Deploy to the Production Workspace, update tokens, deploy the Insights page, and see what happens.
Note: you tested with static data, but for a real-life scenario where you will be streaming the requests from the application, Tinybird's Events API is the easiest way to set it up. But if you already have Kafka, Kinesis, Pub/Sub, or something like that, check out the Tinybird docs for references.
Monitor the project
With your analytics in production, monitoring becomes crucial. You'll want to keep an eye on several key areas:
- Ingestion: are events arriving as expected? Is there any unusual latency? Are you seeing any data quality issues?
- Query: how are your endpoints performing under load? Are there any slow queries that need optimization? Are any users abusing the system? (you can add rate limits to your JWTs)
- Async jobs: are the scheduled imports being executed as expected?
Lessons learned
- Start simple: Make a quick prototype to test end to end. You can always optimize after.
- Optimize before prod: Problems show up at scale, so be ready.

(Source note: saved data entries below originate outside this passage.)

-- pv_equiv track=rewrite | github.com/quietgong/AlgorithmNote | PROGRAMMERS/방금그곡.py | solution
-- ===== SOURCE A (Python) =====
-- def playing_time(start_time, finish_time):
--     finish_time = finish_time.split(":")
--     start_time = start_time.split(":")
--     play_time = (int(finish_time[0]) * 60 + int(finish_time[1])) - (int(start_time[0]) * 60 + int(start_time[1]))
--     return play_time
--
-- def solution(m, musicinfos):
--     answer = []
--     change = [['C#', 'c'], ['D#', 'd'], ['F#', 'f'], ['G#', 'g'], ['A#', 'a']]
--     for i in range(len(change)):
--         m = m.replace(change[i][0], change[i][1])
--
--     for musicinfo in musicinfos:
--         playing_melody = ''
--         info = musicinfo.split(",")
--         start_time = info[0]
--         finish_time = info[1]
--         song_name = info[2]
--         melody = info[3]
--
--         for i in range(len(change)):
--             melody = melody.replace(change[i][0], change[i][1])
--
--         play_time = playing_time(start_time,finish_time)
--
--         for i in range(play_time):
--             i %= len(melody)
--             playing_melody += melody[i]
--         if m in playing_melody:
--             answer.append((song_name, play_time))
--
--     if len(answer) == 0:
--         return "(None)"
--     else:
--         answer.sort(key=lambda x: x[1], reverse=True)
--         return answer[0][0]
-- ===== SOURCE B (Python) =====
-- CHANGE = (('C#', 'c'), ('D#', 'd'), ('F#', 'f'), ('G#', 'g'), ('A#', 'a'))
--
--
-- def _desharp(s):
--     for old, new in CHANGE:
--         s = s.replace(old, new)
--     return s
--
--
-- def _minutes(t):
--     p = t.split(":")
--     return int(p[0]) * 60 + int(p[1])
--
--
-- def solution(m, musicinfos):
--     m = _desharp(m)
--     best = None  # (name, play_time) of the best match so far
--     for info in musicinfos:
--         parts = info.split(",")
--         start, finish, name = parts[0], parts[1], parts[2]
--         melody = _desharp(parts[3])
--         pt = _minutes(finish) - _minutes(start)
--         if pt > 0:
--             playing = melody * (pt // len(melody)) + melody[:pt % len(melody)]
--         else:
--             playing = ''
--         if m in playing and (best is None or pt > best[1]):
--             best = (name, pt)
--     return best[0] if best is not None else "(None)"
-- ===== Notes on version B (the rewrite author's own statement) =====
-- stated objective: simpler
-- what changed: B replaces A's collect-all-matches list + stable reverse sort + take-first pipeline with a single linear pass that keeps the best match (updating only on strictly larger play time, which reproduces the stable sort's earliest-tie behaviour), and builds the played melody by string repetition plus a slice instead of a character-by-character loop.
import Mathlib
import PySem

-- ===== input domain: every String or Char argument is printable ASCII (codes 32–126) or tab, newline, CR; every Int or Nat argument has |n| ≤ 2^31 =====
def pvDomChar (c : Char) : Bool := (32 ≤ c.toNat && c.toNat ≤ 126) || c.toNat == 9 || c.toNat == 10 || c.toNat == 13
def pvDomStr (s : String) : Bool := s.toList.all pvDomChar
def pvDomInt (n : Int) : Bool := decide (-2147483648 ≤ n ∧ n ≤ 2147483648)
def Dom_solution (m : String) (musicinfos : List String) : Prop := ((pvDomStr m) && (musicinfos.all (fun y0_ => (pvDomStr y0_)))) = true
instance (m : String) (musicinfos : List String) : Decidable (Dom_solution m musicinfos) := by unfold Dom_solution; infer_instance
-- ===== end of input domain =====

-- B replaces A's collect-all-matches / stable-reverse-sort / take-first pipeline by a single
-- linear pass keeping the best (strictly longer play time) match, and builds the played
-- melody by repetition + slice instead of a char-by-char loop.  Objective: simpler.


-- ===== PORT A =====
-- the `change` table, shared verbatim by both Pythons
def pvChange : List (List Char × List Char) :=
  [(['C','#'], ['c']), (['D','#'], ['d']), (['F','#'], ['f']), (['G','#'], ['g']), (['A','#'], ['a'])]

-- the sharp-replacement loop, identical in both Pythons
def pvDeSharp (s : List Char) : List Char :=
  pvChange.foldl (fun acc p => PySem.Chars.replace acc p.1 p.2) s

-- A's helper `playing_time`
def pvPlayingTime (start_time finish_time : List Char) : Int :=
  let ft := (PySem.Chars.split? finish_time [':']).getD []
  let st := (PySem.Chars.split? start_time [':']).getD []
  ((PySem.Int.ofChars? (PySem.List.pyGetD ft 0 [])).getD 0 * 60
      + (PySem.Int.ofChars? (PySem.List.pyGetD ft 1 [])).getD 0)
    - ((PySem.Int.ofChars? (PySem.List.pyGetD st 0 [])).getD 0 * 60
      + (PySem.Int.ofChars? (PySem.List.pyGetD st 1 [])).getD 0)

def solution (m : String) (musicinfos : List String) : String :=
  let m' := pvDeSharp m.toList
  let answer := musicinfos.foldl (fun answer musicinfo =>
    let info := (PySem.Chars.split? musicinfo.toList [',']).getD []
    let start_time := PySem.List.pyGetD info 0 []
    let finish_time := PySem.List.pyGetD info 1 []
    let song_name := PySem.List.pyGetD info 2 []
    let melody := pvDeSharp (PySem.List.pyGetD info 3 [])
    let play_time := pvPlayingTime start_time finish_time
    let playing_melody := (PySem.List.pyRange 0 play_time).foldl
      (fun acc i => acc ++ [PySem.List.pyGetD melody (PySem.Int.mod i (melody.length : Int)) ' ']) []
    if PySem.Chars.isIn m' playing_melody then answer ++ [(song_name, play_time)] else answer)
    ([] : List (List Char × Int))
  if answer.length = 0 then "(None)"
  else String.ofList (PySem.List.pyGetD (PySem.List.sorted answer (fun x => x.2) true) 0 ([], 0)).1
lemma loop_bridge (f : Int → Int) : ∀ (M : Nat) (P : List Int) (c : Int),
    (List.range M).foldl (fun (st : List Int × Int) (k : Nat) => (st.1 ++ [st.2], st.2 + f ((k : Int) + 1))) (P, c + f 0)
      = (((List.range M).foldl (fun (st : List Int × Int) (k : Nat) => (st.1 ++ [st.2 + f (k : Int)], st.2 + f (k : Int))) (P, c)).1,
         ((List.range M).foldl (fun (st : List Int × Int) (k : Nat) => (st.1 ++ [st.2 + f (k : Int)], st.2 + f (k : Int))) (P, c)).2
           + f (M : Int)) := by
  intro M
  induction M with
  | zero => intro P c; rfl
  | succ m ih =>
    intro P c
    rw [List.range_succ]
    simp only [List.foldl_append, List.foldl_cons, List.foldl_nil]
    rw [ih]
    have hc : ((m : Int) + 1) = ((m + 1 : Nat) : Int) := by push_cast; ring
    rw [hc]

-- ===== VERDICT (by name: the statement is the Claim_ definition above) =====
theorem distributed_slot_indexes_py_spec : Claim_equal_distributed_slot_indexes_py := by
  intro ts ic la _hDom
  unfold Spec_distributed_slot_indexes_py
  show distributed_slot_indexes_py ts ic la = distributed_slot_indexes_py_alt ts ic la
  unfold distributed_slot_indexes_py distributed_slot_indexes_py_alt
  by_cases h1 : ts ≤ 0 ∨ ic ≤ 0
  · rw [if_pos h1, if_pos h1]
  rw [if_neg h1, if_neg h1]
  push_neg at h1
  by_cases h2 : ic ≥ ts
  · rw [if_pos h2, if_pos h2]
  rw [if_neg h2, if_neg h2]
  push_neg at h2
  by_cases h3 : ic = 1
  · rw [if_pos h3, if_pos h3]
    by_cases h4 : la = "start"
    · rw [if_pos h4, if_pos h4]
    rw [if_neg h4, if_neg h4]
    by_cases h5 : la = "end"
    · rw [if_pos h5, if_pos h5]
    rw [if_neg h5, if_neg h5]
    congr 1
    rw [PySem.Int.floordiv_eq_ediv_of_pos (by omega)]
    omega
  rw [if_neg h3, if_neg h3]
  by_cases h4 : la = "start"
  · rw [if_pos h4, if_pos h4]
  rw [if_neg h4, if_neg h4]
  by_cases h5 : la = "end"
  · rw [if_pos h5, if_pos h5]
    dsimp only
    rw [PySem.List.pyRange_one, PySem.List.pyRange_one, List.map_map]
    have hl : ts + 1 - (ts - ic + 1) = ic + 1 - 1 := by ring
    rw [hl]
    apply List.map_congr_left
    intro k _
    simp only [Function.comp]
    ring
  rw [if_neg h5, if_neg h5]
  -- main (center) branch
  have hic : 2 ≤ ic := by omega
  have hn : (0 : Int) < ic + 1 := by omega
  dsimp only
  rw [center_out_eq (ic + 1) hn]
  set n : Int := ic + 1 with hndef
  set base : Int := PySem.Int.floordiv (ts - ic) n with hbase
  set rem : Int := PySem.Int.mod (ts - ic) n with hremdef
  have hrem : rem = (ts - ic) % n := PySem.Int.mod_eq_emod_of_pos (by omega)
  have hrem0 : 0 ≤ rem := by rw [hrem]; exact Int.emod_nonneg _ (by omega)
  have hremn : rem < n := by rw [hrem]; exact Int.emod_lt_of_pos _ (by omega)
  rw [PySem.List.slice_to _ hrem0]
  -- characterize the bumped gaps list
  set tk : List Int := (pvCoList n).take rem.toNat with htkdef
  have htk_nodup : tk.Nodup := (nodup_pvCoList n hn).sublist (List.take_sublist _ _)
  have htk_mem : ∀ b ∈ tk, 0 ≤ b ∧ b < n := by
    intro b hb
    exact (mem_pvCoList n b hn).mp (List.mem_of_mem_take hb)
  set g0 : List Int := List.replicate n.toNat base with hg0def
  have hg0len : g0.length = n.toNat := List.length_replicate
  set gaps : List Int :=
    tk.foldl (fun g b => PySem.List.pySetD g b (PySem.List.pyGetD g b 0 + 1)) g0 with hgapsdef
  obtain ⟨hglen, hgget⟩ := foldl_bump tk g0
    (fun b hb => ⟨(htk_mem b hb).1, by rw [hg0len]; have := (htk_mem b hb).2; omega⟩) htk_nodup
  have hgaps : ∀ j : Nat, j < n.toNat →
      gaps.getD j 0 = base + (if pvRank n (j : Int) < rem then 1 else 0) := by
    intro j hj
    rw [hgapsdef, hgget j (by omega)]
    have hg0 : g0.getD j 0 = base := by
      rw [List.getD_eq_getElem g0 0 (by omega)]
      simp [hg0def]
    rw [hg0]
    by_cases hr : pvRank n (j : Int) < rem
    · rw [if_pos ((mem_take_pvCoList n rem (j : Int) hn hrem0 (le_of_lt hremn)).mpr
        ⟨by omega, by omega, hr⟩), if_pos hr]
    · rw [if_neg (fun hmem =>
        hr ((mem_take_pvCoList n rem (j : Int) hn hrem0 (le_of_lt hremn)).mp hmem).2.2),
        if_neg hr]
  have hglen' : gaps.length = n.toNat := by rw [hgapsdef, hglen, hg0len]
  -- both position loops compute the same prefix sums
  set f : Int → Int := fun t => 1 + base + (if pvRank n t < rem then 1 else 0) with hf
  rw [PySem.List.pyRange_one]
  simp only [Int.sub_zero, List.foldl_map, zero_add]
  have hstepA : ∀ (st : List Int × Int) (k : Nat), k ∈ List.range ic.toNat →
      (st.1 ++ [st.2], st.2 + (1 + PySem.List.pyGetD gaps ((k : Int) + 1) 0))
        = (st.1 ++ [st.2], st.2 + f ((k : Int) + 1)) := by
    intro st k hk
    rw [List.mem_range] at hk
    have hc : ((k : Int) + 1) = ((k + 1 : Nat) : Int) := by push_cast; ring
    have hval : st.2 + (1 + (base + (if pvRank n ((k + 1 : Nat) : Int) < rem then (1 : Int) else 0)))
        = st.2 + f ((k + 1 : Nat) : Int) := by
      simp only [hf]; ring
    rw [hc, PySem.List.pyGetD_natCast, hgaps (k + 1) (by omega), hval]
  rw [PySem.List.foldl_congr_mem (List.range ic.toNat) _
    (fun (st : List Int × Int) (k : Nat) => (st.1 ++ [st.2], st.2 + f ((k : Int) + 1)))
    _ hstepA]
  have hinit : (1 : Int) + PySem.List.pyGetD gaps 0 0 = 0 + f 0 := by
    rw [PySem.List.pyGetD_zero]
    have h0 : gaps.getD 0 0 = base + (if pvRank n ((0 : Nat) : Int) < rem then 1 else 0) :=
      hgaps 0 (by omega)
    simp only [Nat.cast_zero] at h0
    rw [h0]
    simp only [hf]
    ring
  rw [hinit, loop_bridge f ic.toNat [] 0]
  have hstepB : ∀ (st : List Int × Int) (k : Nat), k ∈ List.range ic.toNat →
      (st.1 ++ [st.2 + 1 + base +
          (if (decide (|2 * (k : Int) - (n - 1)| -
            (if 2 * (k : Int) - (n - 1) < 0 then (1 : Int) else 0) < rem)) = true then (1 : Int) else 0)],
        st.2 + 1 + base +
          (if (decide (|2 * (k : Int) - (n - 1)| -
            (if 2 * (k : Int) - (n - 1) < 0 then (1 : Int) else 0) < rem)) = true then (1 : Int) else 0))
        = (st.1 ++ [st.2 + f (k : Int)], st.2 + f (k : Int)) := by
    intro st k _
    have hw : (if (decide (|2 * (k : Int) - (n - 1)| -
        (if 2 * (k : Int) - (n - 1) < 0 then (1 : Int) else 0) < rem)) = true then (1 : Int) else 0)
        = (if pvRank n (k : Int) < rem then (1 : Int) else 0) := by
      simp [pvRank]
    have hval : st.2 + 1 + base + (if pvRank n (k : Int) < rem then (1 : Int) else 0)
        = st.2 + f (k : Int) := by
      simp only [hf]; ring
    rw [hw, hval]
  rw [PySem.List.foldl_congr_mem (List.range ic.toNat) _
    (fun (st : List Int × Int) (k : Nat) => (st.1 ++ [st.2 + f (k : Int)], st.2 + f (k : Int)))
    _ hstepB]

- Monitor from day one: Quality, volumes, errors... you should be able to detect and fix issues before end users notice.
What's next?
This is just the beginning. Users will want more features:
- Cost analysis
- Usage predictions
- Custom alerts
- Export capabilities
- ...
But you now have a solid foundation to build on.
Resources
- Tinybird Docs
- Using the Tinybird Events API
- Data Quality Testing
- Query Optimization Guides
- Health Monitoring
Conclusion
Building analytics features doesn't have to be overwhelming. Start with real user needs, build incrementally, and optimize based on actual usage.